++++ EXTRACTED RECORDS ++++

-- pv_equiv track=rewrite | github.com/PaddlePaddle/PaddleNLP | legacy/dialogue_system/dialogue_general_understanding/dgu/reader.py | _create_turns
-- ===== SOURCE A (Python) =====
-- def _create_turns(conv_example):
--     """create multi turn dataset"""
--     samples = []
--     max_turns = 20
--     for i in range(len(conv_example)):
--         conv_turns = conv_example[max(i - max_turns, 0):i + 1]
--         conv_info = "\1".join([sample[0] for sample in conv_turns])
--         samples.append((conv_info.split('\1'), conv_example[i][1]))
--     return samples
-- ===== SOURCE B (Python) =====
-- def _create_turns(conv_example):
--     """create multi turn dataset (incremental sliding window, one pass)"""
--     samples = []
--     window = []  # the at most 21 most recent utterances, maintained incrementally
--     for utterance, label in conv_example:
--         window.append(utterance)
--         if len(window) > 21:
--             window.pop(0)
--         samples.append((list(window), label))
--     return samples
-- ===== Notes on version B (the rewrite author's own statement) =====
-- stated objective: alternative
-- what changed: Maintains the sliding window of at most 21 utterances incrementally in one pass (append + pop oldest), instead of re-slicing the list and re-joining/re-splitting the window strings with '\1' at every index.
import Mathlib
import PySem

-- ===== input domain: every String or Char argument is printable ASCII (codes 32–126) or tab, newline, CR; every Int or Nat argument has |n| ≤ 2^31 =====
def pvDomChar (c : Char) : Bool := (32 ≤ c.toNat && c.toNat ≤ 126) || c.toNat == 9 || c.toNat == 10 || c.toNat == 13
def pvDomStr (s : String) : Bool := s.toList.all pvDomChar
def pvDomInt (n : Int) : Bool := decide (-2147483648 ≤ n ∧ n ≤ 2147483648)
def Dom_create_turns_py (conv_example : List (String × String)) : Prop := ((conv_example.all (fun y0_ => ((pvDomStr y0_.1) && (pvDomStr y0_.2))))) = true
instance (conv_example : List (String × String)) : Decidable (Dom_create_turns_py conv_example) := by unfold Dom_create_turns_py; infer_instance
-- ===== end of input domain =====

-- B maintains the sliding window of ≤21 utterances incrementally in one pass instead of
-- re-slicing and re-join/re-splitting the window text at every index (objective: alternative).


-- ===== PORT A =====
def create_turns_py (conv_example : List (String × String)) : List (List String × String) :=
  (PySem.List.pyRange 0 (PySem.List.len conv_example) 1).foldl
    (fun samples i =>
      let conv_turns := PySem.List.slice conv_example (some (max (i - 20) 0)) (some (i + 1))
      let conv_info := PySem.Str.join "\x01" (conv_turns.map (fun sample => sample.1))
      -- conv_info.split('\1'): the separator is non-empty, so split? is always `some`
      -- conv_example[i]: i ranges over range(len(conv_example)), so it is always in range
      samples ++ [((PySem.Str.split? conv_info "\x01").getD [],
                   (PySem.List.pyGetD conv_example i ("", "")).2)])
    []

-- ===== PORT B =====
def create_turns_py_alt (conv_example : List (String × String)) : List (List String × String) :=
  (conv_example.foldl
    (fun (st : List (List String × String) × List String) p =>
      let w := st.2 ++ [p.1]
      let w := if w.length > 21 then w.tail else w
      (st.1 ++ [(w, p.2)], w))
    ([], [])).1

-- ===== PRECONDITION & SPEC =====
def Spec_create_turns_py (conv_example : List (String × String)) (out : List (List String × String)) : Prop := out = create_turns_py_alt conv_example
instance (conv_example : List (String × String)) (out : List (List String × String)) : Decidable (Spec_create_turns_py conv_example out) := by unfold Spec_create_turns_py; infer_instance

-- ===== CLAIM (what is proved, stated in full; the proofs are below) =====
def Claim_equal_create_turns_py : Prop := ∀ (conv_example : List (String × String)), Dom_create_turns_py conv_example → Spec_create_turns_py conv_example (create_turns_py conv_example)

-- ===== LEMMAS AND PROOFS =====

-- the last ≤21 elements of a list
def pvWin21 (l : List String) : List String := l.drop (l.length - 21)

-- common reference form: sample k = (last ≤21 utterances of the first k+1 turns, label of turn k)
def pvRef (conv : List (String × String)) : List (List String × String) :=
  (List.range conv.length).map (fun k =>
    (pvWin21 ((conv.take (k + 1)).map Prod.fst), (conv.getD k ("", "")).2))

-- PySem.Chars.splitOn.go characterised by Mathlib's List.splitOn (single-char separator)
lemma pv_go_eq_splitOn (c : Char) (l cur : List Char) (acc : List (List Char)) (fuel : Nat)
    (hf : l.length ≤ fuel) :
    PySem.Chars.splitOn.go [c] fuel l cur acc
      = acc.reverse ++ (List.splitOn c l).modifyHead (cur.reverse ++ ·) := by
  induction l generalizing fuel cur acc with
  | nil =>
    cases fuel <;> simp [PySem.Chars.splitOn.go, List.splitOn]
  | cons a t ih =>
    cases fuel with
    | zero => simp at hf
    | succ f =>
      simp only [List.length_cons, Nat.add_le_add_iff_right] at hf
      rw [PySem.Chars.splitOn.go]
      by_cases hc : c = a
      · subst hc
        simp only [List.isPrefixOf, BEq.rfl, Bool.true_and, if_pos]
        have hd : List.drop [c].length (c :: t) = t := by simp
        rw [hd, ih _ _ _ hf]
        simp only [List.splitOn, List.splitOnP_cons, BEq.rfl, if_pos]
        cases h : List.splitOnP (fun b => b == c) t <;>
          simp [List.modifyHead]
      · have : List.isPrefixOf [c] (a :: t) = false := by
          simp [List.isPrefixOf, hc]
        rw [this]
        simp only [Bool.false_eq_true, if_false]
        rw [ih _ _ _ hf]
        simp only [List.splitOn, List.splitOnP_cons, beq_iff_eq]
        rw [if_neg (by simpa using fun h => hc h.symm)]
        cases h : List.splitOnP (fun b => b == c) t <;>
          simp [List.modifyHead, List.reverse_cons, List.append_assoc]

lemma pv_splitOn_eq (c : Char) (l : List Char) :
    PySem.Chars.splitOn l [c] = List.splitOn c l := by
  rw [PySem.Chars.splitOn, pv_go_eq_splitOn c l [] [] (l.length + 1) (by omega)]
  cases h : List.splitOn c l <;> simp [List.modifyHead]

-- join then split with a separator char occurring in no piece gives the pieces back
lemma pv_split_join (parts : List String) (hne : parts ≠ [])
    (h : ∀ p ∈ parts, '\x01' ∉ p.toList) :
    (PySem.Str.split? (PySem.Str.join "\x01" parts) "\x01").getD [] = parts := by
  rw [PySem.Str.split?, PySem.Str.join, PySem.Chars.split?]
  simp only [String.toList_ofList]
  have hsep : ("\x01" : String).toList = ['\x01'] := by decide
  rw [hsep]
  simp only [List.isEmpty_cons, if_neg (by decide : ¬ (false = true))]
  rw [pv_splitOn_eq, PySem.Chars.join]
  rw [List.splitOn_intercalate _ _ (by simpa using h) (by simpa using hne)]
  simp [List.map_map, Function.comp_def, String.ofList_toList]

-- B's window update step maintains pvWin21
lemma pv_win_step (pref : List String) (u : String) :
    (if (pvWin21 pref ++ [u]).length > 21 then (pvWin21 pref ++ [u]).tail
     else pvWin21 pref ++ [u]) = pvWin21 (pref ++ [u]) := by
  unfold pvWin21
  simp only [List.length_append, List.length_drop, List.length_cons, List.length_nil]
  by_cases hlen : pref.length ≥ 21
  · rw [if_pos (by omega)]
    have h1 : (pref.length - 21) + 1 = pref.length + 1 - 21 := by omega
    have h2 : pref.length + 1 - 21 ≤ pref.length := by omega
    rw [List.drop_append_of_le_length h2]
    have hne : pref.drop (pref.length - 21) ≠ [] := by
      intro hc
      have := congrArg List.length hc
      simp at this
      omega
    rw [List.tail_append_of_ne_nil hne, List.tail_drop, h1]
  · rw [if_neg (by omega)]
    have h0 : pref.length - 21 = 0 := by omega
    have h0' : pref.length + 1 - 21 = 0 := by omega
    simp [h0, h0']

-- loop invariant of B's single pass
lemma pv_B_go (rest : List (String × String)) (acc : List (List String × String)) (pref : List String) :
    (rest.foldl (fun (st : List (List String × String) × List String) p =>
      let w := st.2 ++ [p.1]
      let w := if w.length > 21 then w.tail else w
      (st.1 ++ [(w, p.2)], w)) (acc, pvWin21 pref)).1
    = acc ++ (List.range rest.length).map (fun k =>
        (pvWin21 (pref ++ (rest.take (k+1)).map Prod.fst), (rest.getD k ("", "")).2)) := by
  induction rest generalizing acc pref with
  | nil => simp
  | cons p t ih =>
    simp only [List.foldl_cons]
    have hw := pv_win_step pref p.1
    simp only [hw]
    rw [ih (acc ++ [(pvWin21 (pref ++ [p.1]), p.2)]) (pref ++ [p.1])]
    simp [List.range_succ_eq_map, Function.comp_def, List.append_assoc]

lemma pv_B_eq_ref (conv : List (String × String)) :
    create_turns_py_alt conv = pvRef conv := by
  unfold create_turns_py_alt pvRef
  have h0 : ([] : List String) = pvWin21 [] := rfl
  calc (conv.foldl (fun (st : List (List String × String) × List String) p =>
          let w := st.2 ++ [p.1]
          let w := if w.length > 21 then w.tail else w
          (st.1 ++ [(w, p.2)], w)) ([], [])).1
      = [] ++ (List.range conv.length).map (fun k =>
          (pvWin21 ([] ++ (conv.take (k+1)).map Prod.fst), (conv.getD k ("", "")).2)) := by
        rw [h0]; exact pv_B_go conv [] []
    _ = _ := by simp

-- the window slice taken by A equals pvWin21 of the prefix
lemma pv_slice_eq_win (conv : List (String × String)) (k : Nat) (hk : k < conv.length) :
    ((conv.drop (k - 20)).take (k + 1 - (k - 20))).map Prod.fst
      = pvWin21 ((conv.take (k + 1)).map Prod.fst) := by
  unfold pvWin21
  rw [List.map_take, List.map_drop, List.map_take, List.length_take, List.length_map,
    List.drop_take]
  have h1 : min (k + 1) conv.length = k + 1 := by omega
  have h2 : k + 1 - 21 = k - 20 := by omega
  rw [h1, h2]

set_option maxHeartbeats 400000 in
lemma pv_A_eq_ref (conv : List (String × String)) (hd : Dom_create_turns_py conv) :
    create_turns_py conv = pvRef conv := by
  unfold create_turns_py pvRef
  rw [PySem.List.len_eq, PySem.List.pyRange_zero_natCast, List.foldl_map,
    PySem.List.foldl_append_singleton_eq_map, List.nil_append]
  apply List.map_congr_left
  intro k hk
  rw [List.mem_range] at hk
  have hmax : max ((k : Int) - 20) 0 = ((k - 20 : Nat) : Int) := by omega
  have hone : ((k : Int) + 1) = ((k + 1 : Nat) : Int) := by push_cast; ring
  rw [hmax, hone, PySem.List.slice_natCast, PySem.List.pyGetD_natCast]
  have hwin := pv_slice_eq_win conv k hk
  rw [← hwin]
  refine Prod.ext ?_ rfl
  apply pv_split_join
  · intro hc
    have := congrArg List.length hc
    simp only [List.length_map, List.length_take, List.length_drop, List.length_nil] at this
    omega
  · intro p hp
    simp only [List.mem_map] at hp
    obtain ⟨pair, hmem, hfst⟩ := hp
    have hconv : pair ∈ conv := List.mem_of_mem_drop (List.mem_of_mem_take hmem)
    rw [Dom_create_turns_py, List.all_eq_true] at hd
    have hpair := hd pair hconv
    simp only [Bool.and_eq_true, pvDomStr, List.all_eq_true] at hpair
    intro hin
    have hch := hpair.1 '\x01' (by rw [hfst]; exact hin)
    simp [pvDomChar] at hch

-- ===== VERDICT (by name: the statement is the Claim_ definition above) =====
theorem create_turns_py_spec : Claim_equal_create_turns_py := by
  intro conv hd
  unfold Spec_create_turns_py
  rw [pv_A_eq_ref conv hd, pv_B_eq_ref]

++++

**ABOUT THIS TASK**
Among the records, find every line holding the word "Function" and copy it.

**RESULT FOR THIS TASK**
  simp [List.map_map, Function.comp_def, String.ofList_toList]
    simp [List.range_succ_eq_map, Function.comp_def, List.append_assoc]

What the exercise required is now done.